__TRY IT__. How many lines in the data hold the string "Bool"? State the number alone.

*** Opening of RECORDED INFORMATION ***

-- pv_equiv track=rewrite | github.com/imranblr/CodeWars | CountSolutes.py | count_salutes
-- ===== SOURCE A (Python) =====
-- def count_salutes(hallway):
--     _list = list(hallway)
--     count = 0
--     while _list:
--         ludo = _list[0]
--         if ludo == '>':
--             for x in _list:
--                 if x == '<': count += 2
--         _list.remove(ludo)
--     return count
-- ===== SOURCE B (Python) =====
-- def count_salutes(hallway):
--     count = 0
--     gt = 0
--     for c in hallway:
--         if c == '>':
--             gt += 1
--         elif c == '<':
--             count += 2 * gt
--     return count
-- ===== Notes on version B (the rewrite author's own statement) =====
-- stated objective: faster
-- what changed: Replaced the quadratic destructive while-loop that re-scans the whole remaining list at each right-facing person with a single left-to-right pass that keeps a running count of right-facing people seen and adds twice that count for each left-facing person.
import Mathlib
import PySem

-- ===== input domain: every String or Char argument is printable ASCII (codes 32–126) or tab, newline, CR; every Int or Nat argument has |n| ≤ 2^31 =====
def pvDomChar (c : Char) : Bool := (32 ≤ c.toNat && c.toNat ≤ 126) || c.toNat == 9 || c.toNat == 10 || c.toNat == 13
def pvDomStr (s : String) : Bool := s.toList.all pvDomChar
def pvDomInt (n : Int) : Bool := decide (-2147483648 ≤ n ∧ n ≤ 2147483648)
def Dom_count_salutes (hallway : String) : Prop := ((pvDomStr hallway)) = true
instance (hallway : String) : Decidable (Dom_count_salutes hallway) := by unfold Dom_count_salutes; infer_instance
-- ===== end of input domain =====

-- B replaces A's quadratic destructive while-loop with one left-to-right pass; return values proved equal.

-- ===== PORT A =====
-- inner 'for x in _list: if x == '<': count += 2'
def csInner (l : List Char) (count : Int) : Int :=
  l.foldl (fun c x => if x = '<' then c + 2 else c) count

-- 'while _list: ludo = _list[0]; if ludo == '>': …; _list.remove(ludo)'
-- (_list.remove(_list[0]) removes exactly the head, so the loop consumes the list front to back)
def csLoop : List Char → Int → Int
  | [], count => count
  | h :: t, count => csLoop t (if h = '>' then csInner (h :: t) count else count)

def count_salutes (hallway : String) : Int :=
  csLoop hallway.toList 0

-- ===== PORT B =====
def csStep (s : Int × Int) (c : Char) : Int × Int :=
  if c = '>' then (s.1, s.2 + 1)
  else if c = '<' then (s.1 + 2 * s.2, s.2)
  else s

def count_salutes_alt (hallway : String) : Int :=
  (hallway.toList.foldl csStep (0, 0)).1

-- ===== PRECONDITION & SPEC =====
def Spec_count_salutes (hallway : String) (out : Int) : Prop := out = count_salutes_alt hallway
instance (hallway : String) (out : Int) : Decidable (Spec_count_salutes hallway out) := by unfold Spec_count_salutes; infer_instance

-- ===== CLAIM (what is proved, stated in full; the proofs are below) =====
def Claim_equal_count_salutes : Prop := ∀ (hallway : String), Dom_count_salutes hallway → Spec_count_salutes hallway (count_salutes hallway)

-- ===== LEMMAS AND PROOFS =====

theorem csInner_add : ∀ (l : List Char) (c k : Int), csInner l (c + k) = csInner l c + k := by
  intro l
  induction l with
  | nil => intro c k; rfl
  | cons h t ih =>
    intro c k
    simp only [csInner, List.foldl] at *
    by_cases hh : h = '<' <;> simp [hh]
    · have := ih (c + 2) k
      calc List.foldl (fun c x => if x = '<' then c + 2 else c) (c + k + 2) t
          = List.foldl (fun c x => if x = '<' then c + 2 else c) (c + 2 + k) t := by ring_nf
        _ = _ := ih (c + 2) k
    · exact ih c k

theorem csLoop_add : ∀ (l : List Char) (c k : Int), csLoop l (c + k) = csLoop l c + k := by
  intro l
  induction l with
  | nil => intro c k; rfl
  | cons h t ih =>
    intro c k
    by_cases hh : h = '>' <;> simp only [csLoop, hh, if_pos, if_neg, if_true, if_false]
    · rw [csInner_add, ih]
    · exact ih c k

theorem csInner_cons (h : Char) (t : List Char) (c : Int) :
    csInner (h :: t) c = csInner t (if h = '<' then c + 2 else c) := rfl

theorem fold_eq : ∀ (l : List Char) (c g : Int),
    (List.foldl csStep (c, g) l).1 = csLoop l c + g * csInner l 0 := by
  intro l
  induction l with
  | nil => intro c g; simp [csLoop, csInner]
  | cons h t ih =>
    intro c g
    have hstep : List.foldl csStep (c, g) (h :: t) = List.foldl csStep (csStep (c, g) h) t := rfl
    by_cases hgt : h = '>'
    · have hlt : ¬ h = '<' := by rw [hgt]; decide
      rw [hstep]
      have h1 : csStep (c, g) h = (c, g + 1) := by simp [csStep, hgt, hlt]
      rw [h1, ih, csLoop, if_pos hgt, csInner_cons, if_neg hlt, csInner_cons, if_neg hlt]
      have h2 : csInner t c = c + csInner t 0 := by
        have := csInner_add t 0 c; simpa [add_comm] using this
      rw [h2, csLoop_add]
      ring
    · by_cases hlt : h = '<'
      · rw [hstep]
        have h1 : csStep (c, g) h = (c + 2 * g, g) := by simp [csStep, hgt, hlt]
        rw [h1, ih, csLoop, if_neg hgt, csInner_cons, if_pos hlt]
        have h2 : csInner t 2 = csInner t 0 + 2 := by
          have := csInner_add t 0 2; simpa using this
        simp only [zero_add]
        rw [csLoop_add, h2]
        ring
      · rw [hstep]
        have h1 : csStep (c, g) h = (c, g) := by simp [csStep, hgt, hlt]
        rw [h1, ih, csLoop, if_neg hgt, csInner_cons, if_neg hlt]

-- ===== VERDICT (by name: the statement is the Claim_ definition above) =====
theorem count_salutes_spec : Claim_equal_count_salutes := by
  intro hallway _
  unfold Spec_count_salutes count_salutes count_salutes_alt
  rw [fold_eq]
  ring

*** Close of RECORDED INFORMATION ***

__SOLUTION TO THE PROBLEM__. 3